Insert some data in a loop on mysql2:
while true;do mysql -usbtest -pxxxxx -P3306 -h127.0.0.1 -e "INSERT INTO
sysbench.lab (hostname) VALUES ( @@hostname)"; done 2>/dev/null

On mysql2 also start another loop to select roughly how many rows are inserted per second:
while true;do mysql -BN -usbtest --pxxxxx-P3306 -hmysql2 -e "select 'mysql2',count(*),now() from sysbench.lab where created_at BETWEEN now() - INTERVAL 1 second AND now()"; sleep 1; done 2>/dev/null

Cut network between a reader and primary:
mysql3# iptables -A INPUT -s mysql2 \
     -j DROP; iptables -A OUTPUT -s mysql2 -j DROP

You will see the impact immediately:

mysql2	48	2020-03-31 12:27:15
mysql2	50	2020-03-31 12:27:16
mysql2	51	2020-03-31 12:27:17
mysql2	51	2020-03-31 12:27:18
mysql2	52	2020-03-31 12:27:19
mysql2	53	2020-03-31 12:27:20
mysql2	54	2020-03-31 12:27:21
mysql2	55	2020-03-31 12:27:22
mysql2	56	2020-03-31 12:27:23
mysql2	56	2020-03-31 12:27:24
mysql2	26	2020-03-31 12:27:25
mysql2	8	2020-03-31 12:27:26
mysql2	7	2020-03-31 12:27:27
mysql2	8	2020-03-31 12:27:28
mysql2	4	2020-03-31 12:27:29
mysql2	2	2020-03-31 12:27:30
mysql2	2	2020-03-31 12:27:31
mysql2	2	2020-03-31 12:27:32
mysql2	2	2020-03-31 12:27:33

Suggested fix:
I am not sure what is causing this degradation but a partial network failure should not impact the performance that badly.

Hi Tibor,

Thanks for the report. I can reproduce this so I am verifying the report.
I'm trying to figure out if I'd agree that this is a bug or not and I tend to agree with you that this is a bug. I'm verifying this but we'll see what our GR team will have to say about this.

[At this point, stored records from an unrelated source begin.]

-- pv_equiv track=rewrite | github.com/dare2live/chunky-monkey-v2 | backend/routers/updater.py | _collect_downstream_steps
-- ===== SOURCE A (Python) =====
-- STEPS = [
--     {"id": "sync_raw",              "name": "下载十大股东",     "group": "data", "order": 1},
--     {"id": "match_inst",            "name": "匹配跟踪机构",    "group": "data", "order": 2},
--     {"id": "sync_market_data",      "name": "同步行情数据",    "group": "data", "order": 3},
--     {"id": "sync_financial",        "name": "同步财务数据",    "group": "data", "order": 4},
--     {"id": "gen_events",            "name": "生成事件",        "group": "calc", "order": 5},
--     {"id": "calc_returns",          "name": "计算收益",        "group": "calc", "order": 6},
--     {"id": "sync_industry",         "name": "申万行业",        "group": "data", "order": 7},
--     {"id": "calc_financial_derived","name": "计算财务指标",    "group": "calc", "order": 8},
--     {"id": "build_current_rel",     "name": "构建当前关系",    "group": "mart", "order": 9},
--     {"id": "build_profiles",        "name": "机构画像",        "group": "mart", "order": 10},
--     {"id": "build_industry_stat",   "name": "行业统计",        "group": "mart", "order": 11},
--     {"id": "build_trends",          "name": "生成股票列表",    "group": "mart", "order": 12},
--     {"id": "calc_screening",        "name": "TDX选股筛选",     "group": "mart", "order": 13},
--     {"id": "calc_sector_momentum",  "name": "板块动量分析",    "group": "mart", "order": 14},
--     {"id": "build_stage_features",  "name": "阶段特征构建",    "group": "mart", "order": 15},
--     {"id": "build_forecast_features","name": "预测特征构建",   "group": "mart", "order": 16},
--     {"id": "calc_inst_scores",      "name": "机构评分",        "group": "mart", "order": 17},
--     {"id": "calc_stock_scores",     "name": "股票评分",        "group": "mart", "order": 18},
-- ]
--
-- HARD_DEPS = {
--     "sync_raw": [],
--     "match_inst": ["sync_raw"],
--     "sync_market_data": ["match_inst"],
--     "sync_financial": [],
--     "gen_events": ["match_inst"],
--     "calc_returns": ["gen_events"],
--     "sync_industry": ["match_inst"],
--     "calc_financial_derived": ["sync_financial"],
--     "build_current_rel": ["gen_events"],
--     "build_profiles": ["build_current_rel"],
--     "build_industry_stat": ["build_current_rel"],
--     "build_trends": ["build_current_rel"],
--     "calc_screening": ["sync_market_data"],
--     "calc_sector_momentum": ["sync_market_data", "sync_industry"],
--     "build_stage_features": ["build_trends", "calc_sector_momentum"],
--     "build_forecast_features": ["build_stage_features"],
--     "calc_inst_scores": ["build_profiles", "build_industry_stat"],
--     "calc_stock_scores": ["calc_inst_scores", "build_stage_features", "build_forecast_features"],
-- }
--
-- SOFT_DEPS = {
--     "calc_returns": ["sync_market_data"],
--     "build_current_rel": ["calc_returns", "sync_industry"],
--     "build_profiles": ["calc_returns"],
--     "build_industry_stat": ["calc_returns", "sync_industry"],
--     "build_trends": ["calc_returns", "sync_industry"],
--     "calc_screening": ["calc_financial_derived"],
--     "calc_sector_momentum": ["build_trends"],
--     "build_stage_features": ["calc_financial_derived"],
--     "build_forecast_features": [],
--     "calc_inst_scores": ["calc_returns"],
--     "calc_stock_scores": ["calc_returns", "calc_screening"],
-- }
--
-- def _collect_downstream_steps(start_step_id):
--     """返回包含自身在内、受该步骤影响的下游步骤（按 DAG 顺序）"""
--     valid_ids = {s["id"] for s in STEPS}
--     reverse = {sid: set() for sid in valid_ids}
--     for child, deps in HARD_DEPS.items():
--         for dep in deps:
--             if dep in valid_ids and child in valid_ids:
--                 reverse[dep].add(child)
--     for child, deps in SOFT_DEPS.items():
--         for dep in deps:
--             if dep in valid_ids and child in valid_ids:
--                 reverse[dep].add(child)
--
--     seen = {start_step_id}
--     queue = [start_step_id]
--     while queue:
--         current = queue.pop(0)
--         for nxt in reverse.get(current, set()):
--             if nxt not in seen:
--                 seen.add(nxt)
--                 queue.append(nxt)
--
--     return [s["id"] for s in STEPS if s["id"] in seen]
-- ===== SOURCE B (Python) =====
-- # Forward propagation over the topologically ordered step list, using a
-- # precomputed index-based dependency table (hard+soft deps merged, by STEPS
-- # position) and a boolean mask instead of a reverse-adjacency dict + BFS queue.
--
-- _IDS = [
--     "sync_raw", "match_inst", "sync_market_data", "sync_financial",
--     "gen_events", "calc_returns", "sync_industry", "calc_financial_derived",
--     "build_current_rel", "build_profiles", "build_industry_stat",
--     "build_trends", "calc_screening", "calc_sector_momentum",
--     "build_stage_features", "build_forecast_features", "calc_inst_scores",
--     "calc_stock_scores",
-- ]
--
-- # _DEPS[i] = indices into _IDS of HARD_DEPS[_IDS[i]] + SOFT_DEPS[_IDS[i]]
-- _DEPS = [
--     [], [0], [1], [], [1], [4, 2], [1], [3],
--     [4, 5, 6], [8, 5], [8, 5, 6], [8, 5, 6], [2, 7], [2, 6, 11],
--     [11, 13, 7], [14], [9, 10, 5], [16, 14, 15, 5, 12],
-- ]
--
-- def _collect_downstream_steps(start_step_id):
--     """STEPS is topologically ordered, so one forward pass over the mask
--     suffices: step i is affected iff it is the start step or one of its
--     (hard or soft) dependencies is already affected."""
--     mask = [sid == start_step_id for sid in _IDS]
--     for i in range(len(_IDS)):
--         if not mask[i] and any(mask[j] for j in _DEPS[i]):
--             mask[i] = True
--     return [sid for sid, m in zip(_IDS, mask) if m]
-- ===== Notes on version B (the rewrite author's own statement) =====
-- stated objective: simpler
-- what changed: Replaces A's reverse-adjacency dict construction plus BFS queue over string sets with a single forward pass over a precomputed index-based dependency table (hard+soft deps merged, indices into the topologically ordered step list) updating a boolean mask.
import Mathlib
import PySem

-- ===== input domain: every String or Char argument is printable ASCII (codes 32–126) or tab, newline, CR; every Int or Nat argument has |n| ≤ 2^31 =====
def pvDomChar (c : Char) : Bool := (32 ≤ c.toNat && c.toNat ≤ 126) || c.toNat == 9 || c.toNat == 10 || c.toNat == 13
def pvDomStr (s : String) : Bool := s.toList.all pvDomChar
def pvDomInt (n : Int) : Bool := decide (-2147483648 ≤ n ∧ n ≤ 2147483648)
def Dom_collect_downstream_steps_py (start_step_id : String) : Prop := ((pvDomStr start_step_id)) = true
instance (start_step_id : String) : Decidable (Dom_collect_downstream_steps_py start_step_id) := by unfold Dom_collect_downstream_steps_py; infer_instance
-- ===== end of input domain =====

-- B replaces A's reverse-adjacency construction + BFS over string sets with one forward pass
-- over a precomputed index-based dependency table and a boolean mask (objective: simpler);
-- same return value on every input.


-- ===== PORT A =====
-- STEPS: each dict {"id", "name", "group", "order"} is a 4-tuple (id, name, group, order)
def pvSTEPS : List (String × String × String × Int) :=
  [("sync_raw", "下载十大股东", "data", 1),
   ("match_inst", "匹配跟踪机构", "data", 2),
   ("sync_market_data", "同步行情数据", "data", 3),
   ("sync_financial", "同步财务数据", "data", 4),
   ("gen_events", "生成事件", "calc", 5),
   ("calc_returns", "计算收益", "calc", 6),
   ("sync_industry", "申万行业", "data", 7),
   ("calc_financial_derived", "计算财务指标", "calc", 8),
   ("build_current_rel", "构建当前关系", "mart", 9),
   ("build_profiles", "机构画像", "mart", 10),
   ("build_industry_stat", "行业统计", "mart", 11),
   ("build_trends", "生成股票列表", "mart", 12),
   ("calc_screening", "TDX选股筛选", "mart", 13),
   ("calc_sector_momentum", "板块动量分析", "mart", 14),
   ("build_stage_features", "阶段特征构建", "mart", 15),
   ("build_forecast_features", "预测特征构建", "mart", 16),
   ("calc_inst_scores", "机构评分", "mart", 17),
   ("calc_stock_scores", "股票评分", "mart", 18)]

def pvHARD_DEPS : PySem.Dict String (List String) := PySem.Dict.ofList
  [("sync_raw", []),
   ("match_inst", ["sync_raw"]),
   ("sync_market_data", ["match_inst"]),
   ("sync_financial", []),
   ("gen_events", ["match_inst"]),
   ("calc_returns", ["gen_events"]),
   ("sync_industry", ["match_inst"]),
   ("calc_financial_derived", ["sync_financial"]),
   ("build_current_rel", ["gen_events"]),
   ("build_profiles", ["build_current_rel"]),
   ("build_industry_stat", ["build_current_rel"]),
   ("build_trends", ["build_current_rel"]),
   ("calc_screening", ["sync_market_data"]),
   ("calc_sector_momentum", ["sync_market_data", "sync_industry"]),
   ("build_stage_features", ["build_trends", "calc_sector_momentum"]),
   ("build_forecast_features", ["build_stage_features"]),
   ("calc_inst_scores", ["build_profiles", "build_industry_stat"]),
   ("calc_stock_scores", ["calc_inst_scores", "build_stage_features", "build_forecast_features"])]

def pvSOFT_DEPS : PySem.Dict String (List String) := PySem.Dict.ofList
  [("calc_returns", ["sync_market_data"]),
   ("build_current_rel", ["calc_returns", "sync_industry"]),
   ("build_profiles", ["calc_returns"]),
   ("build_industry_stat", ["calc_returns", "sync_industry"]),
   ("build_trends", ["calc_returns", "sync_industry"]),
   ("calc_screening", ["calc_financial_derived"]),
   ("calc_sector_momentum", ["build_trends"]),
   ("build_stage_features", ["calc_financial_derived"]),
   ("build_forecast_features", []),
   ("calc_inst_scores", ["calc_returns"]),
   ("calc_stock_scores", ["calc_returns", "calc_screening"])]

-- the BFS while-loop of A; fuel is only a termination guard (each node is enqueued at most
-- once, so at most 1 + 18 pops ever happen; fuel 64 is never exhausted)
def pvBfsA (fuel : Nat) (reverse : PySem.Dict String (PySem.Set String))
    (seen : PySem.Set String) (queue : List String) : PySem.Set String :=
  match fuel with
  | 0 => seen
  | f + 1 =>
    match queue with
    | [] => seen
    | current :: rest =>          -- current = queue.pop(0)
      let p := (reverse.getD current PySem.Set.empty).foldl
        (fun (p : PySem.Set String × List String) nxt =>
          if PySem.Set.contains p.1 nxt then p else (PySem.Set.add p.1 nxt, p.2 ++ [nxt]))
        (seen, rest)
      pvBfsA f reverse p.1 p.2

-- valid_ids = {s["id"] for s in STEPS} (input-independent, hoisted as a helper)
def pvValidIds : PySem.Set String := PySem.Set.ofList (pvSTEPS.map (·.1))

-- reverse = the reverse-adjacency dict A builds (input-independent, hoisted as a helper;
-- built by exactly A's three loops)
def pvReverse : PySem.Dict String (PySem.Set String) :=
  let reverse0 : PySem.Dict String (PySem.Set String) :=
    pvValidIds.foldl (fun d sid => d.insert sid PySem.Set.empty) PySem.Dict.empty
  let reverse1 := pvHARD_DEPS.items.foldl (fun d cd =>
    cd.2.foldl (fun d dep =>
      if pvValidIds.contains dep && pvValidIds.contains cd.1
      then d.modify dep PySem.Set.empty (fun s => PySem.Set.add s cd.1) else d) d) reverse0
  pvSOFT_DEPS.items.foldl (fun d cd =>
    cd.2.foldl (fun d dep =>
      if pvValidIds.contains dep && pvValidIds.contains cd.1
      then d.modify dep PySem.Set.empty (fun s => PySem.Set.add s cd.1) else d) d) reverse1

def collect_downstream_steps_py (start_step_id : String) : List String :=
  let seen := pvBfsA 64 pvReverse (PySem.Set.ofList [start_step_id]) [start_step_id]
  (pvSTEPS.filter (fun s => seen.contains s.1)).map (·.1)

-- ===== PORT B =====
-- _IDS: the step ids in STEPS (topological) order
def pvIDS : List String :=
  ["sync_raw", "match_inst", "sync_market_data", "sync_financial",
   "gen_events", "calc_returns", "sync_industry", "calc_financial_derived",
   "build_current_rel", "build_profiles", "build_industry_stat",
   "build_trends", "calc_screening", "calc_sector_momentum",
   "build_stage_features", "build_forecast_features", "calc_inst_scores",
   "calc_stock_scores"]

-- _DEPS[i] = indices into _IDS of HARD_DEPS[_IDS[i]] + SOFT_DEPS[_IDS[i]]
def pvDEPS : List (List Nat) :=
  [[], [0], [1], [], [1], [4, 2], [1], [3],
   [4, 5, 6], [8, 5], [8, 5, 6], [8, 5, 6], [2, 7], [2, 6, 11],
   [11, 13, 7], [14], [9, 10, 5], [16, 14, 15, 5, 12]]

def collect_downstream_steps_py_alt (start_step_id : String) : List String :=
  let mask0 := pvIDS.map (fun sid => sid == start_step_id)
  let mask := (List.range pvIDS.length).foldl
    (fun (m : List Bool) i =>
      if !(m.getD i false) && ((pvDEPS.getD i []).any (fun j => m.getD j false))
      then m.set i true else m) mask0
  ((pvIDS.zip mask).filter (·.2)).map (·.1)

-- ===== PRECONDITION & SPEC =====
def Spec_collect_downstream_steps_py (start_step_id : String) (out : List String) : Prop := out = collect_downstream_steps_py_alt start_step_id
instance (start_step_id : String) (out : List String) : Decidable (Spec_collect_downstream_steps_py start_step_id out) := by unfold Spec_collect_downstream_steps_py; infer_instance

-- ===== CLAIM (what is proved, stated in full; the proofs are below) =====
def Claim_equal_collect_downstream_steps_py : Prop := ∀ (start_step_id : String), Dom_collect_downstream_steps_py start_step_id → Spec_collect_downstream_steps_py start_step_id (collect_downstream_steps_py start_step_id)

-- ===== LEMMAS AND PROOFS =====
-- the keys of the reverse dict are exactly the 18 step ids (a closed computation)
set_option maxRecDepth 100000 in
theorem pv_reverse_keys : pvReverse.keys = pvSTEPS.map (·.1) := by decide

-- with two units of fuel, a BFS from a node with no reverse edges returns `seen` unchanged
theorem pvBfsA_stuck (f : Nat) (rev : PySem.Dict String (PySem.Set String))
    (seen : PySem.Set String) (s : String)
    (h : rev.getD s [] = []) :
    pvBfsA (f + 2) rev seen [s] = seen := by
  simp [pvBfsA, h]

-- for a string that is not a step id, both sides return []
theorem pv_unknown (s : String) (h : s ∉ pvSTEPS.map (·.1)) :
    collect_downstream_steps_py s = collect_downstream_steps_py_alt s := by
  simp only [pvSTEPS, List.map_cons, List.map_nil, List.mem_cons, not_or] at h
  obtain ⟨h1, h2, h3, h4, h5, h6, h7, h8, h9, h10, h11, h12, h13, h14, h15, h16, h17, h18, -⟩ := h
  have hrev : pvReverse.getD s [] = [] := by
    apply PySem.Dict.getD_of_not_contains
    rw [PySem.Dict.contains_eq_decide_mem_keys, pv_reverse_keys]
    simp only [pvSTEPS, List.map_cons, List.map_nil, List.mem_cons, List.not_mem_nil,
      or_false, not_or, decide_eq_false_iff_not]
    exact ⟨h1, h2, h3, h4, h5, h6, h7, h8, h9, h10, h11, h12, h13, h14, h15, h16, h17, h18⟩
  have hA : collect_downstream_steps_py s = [] := by
    simp only [collect_downstream_steps_py]
    rw [show (64 : Nat) = 62 + 2 from rfl, pvBfsA_stuck 62 _ _ _ hrev]
    simp [pvSTEPS, PySem.Set.contains, PySem.Set.ofList,
      Ne.symm h1, Ne.symm h2, Ne.symm h3, Ne.symm h4, Ne.symm h5, Ne.symm h6,
      Ne.symm h7, Ne.symm h8, Ne.symm h9, Ne.symm h10, Ne.symm h11, Ne.symm h12,
      Ne.symm h13, Ne.symm h14, Ne.symm h15, Ne.symm h16, Ne.symm h17, Ne.symm h18]
  have hm : pvIDS.map (fun sid => sid == s) = List.replicate 18 false := by
    simp [pvIDS, List.replicate, beq_eq_false_iff_ne,
      Ne.symm h1, Ne.symm h2, Ne.symm h3, Ne.symm h4, Ne.symm h5, Ne.symm h6,
      Ne.symm h7, Ne.symm h8, Ne.symm h9, Ne.symm h10, Ne.symm h11, Ne.symm h12,
      Ne.symm h13, Ne.symm h14, Ne.symm h15, Ne.symm h16, Ne.symm h17, Ne.symm h18]
  have hB : collect_downstream_steps_py_alt s = [] := by
    simp only [collect_downstream_steps_py_alt]
    rw [hm]
    decide
  rw [hA, hB]

-- ===== VERDICT (by name: the statement is the Claim_ definition above) =====
set_option maxRecDepth 100000 in
theorem collect_downstream_steps_py_spec : Claim_equal_collect_downstream_steps_py := by
  intro s _
  unfold Spec_collect_downstream_steps_py
  by_cases h : s ∈ pvSTEPS.map (·.1)
  · simp [pvSTEPS] at h
    rcases h with h|h|h|h|h|h|h|h|h|h|h|h|h|h|h|h|h|h <;> subst h <;> decide
  · exact pv_unknown s h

Again, thanks for reporting this and providing excellent test case

good health
Bogdan

Any update on this? Does this also effect 8.0.20? This is a serious issue.

Bug #99830 is marked as duplicate of this one.

Updates? This is still a HUGE issue in 8.0.28 when the network partitions.

Please try this scenario with  group_replication_paxos_single_leader=ON (https://dev.mysql.com/doc/refman/8.0/en/group-replication-single-consensus-leader.html)

(The cluster.status() output is no longer reporting inconsistent status depending on where you poll)

MySQL 8.0.35 - group_replication_paxos_single_leader=ON does not help. The above issue is still observed. node1 sees all nodes online; node2 only sees node1; node3 only sees node2. Quorum cannot be agreed upon. Nodes are not evicted; txn are not certified on partially blocked node.

group_replication_unreachable_majority_timeout also does not help because current primary still sees a majority.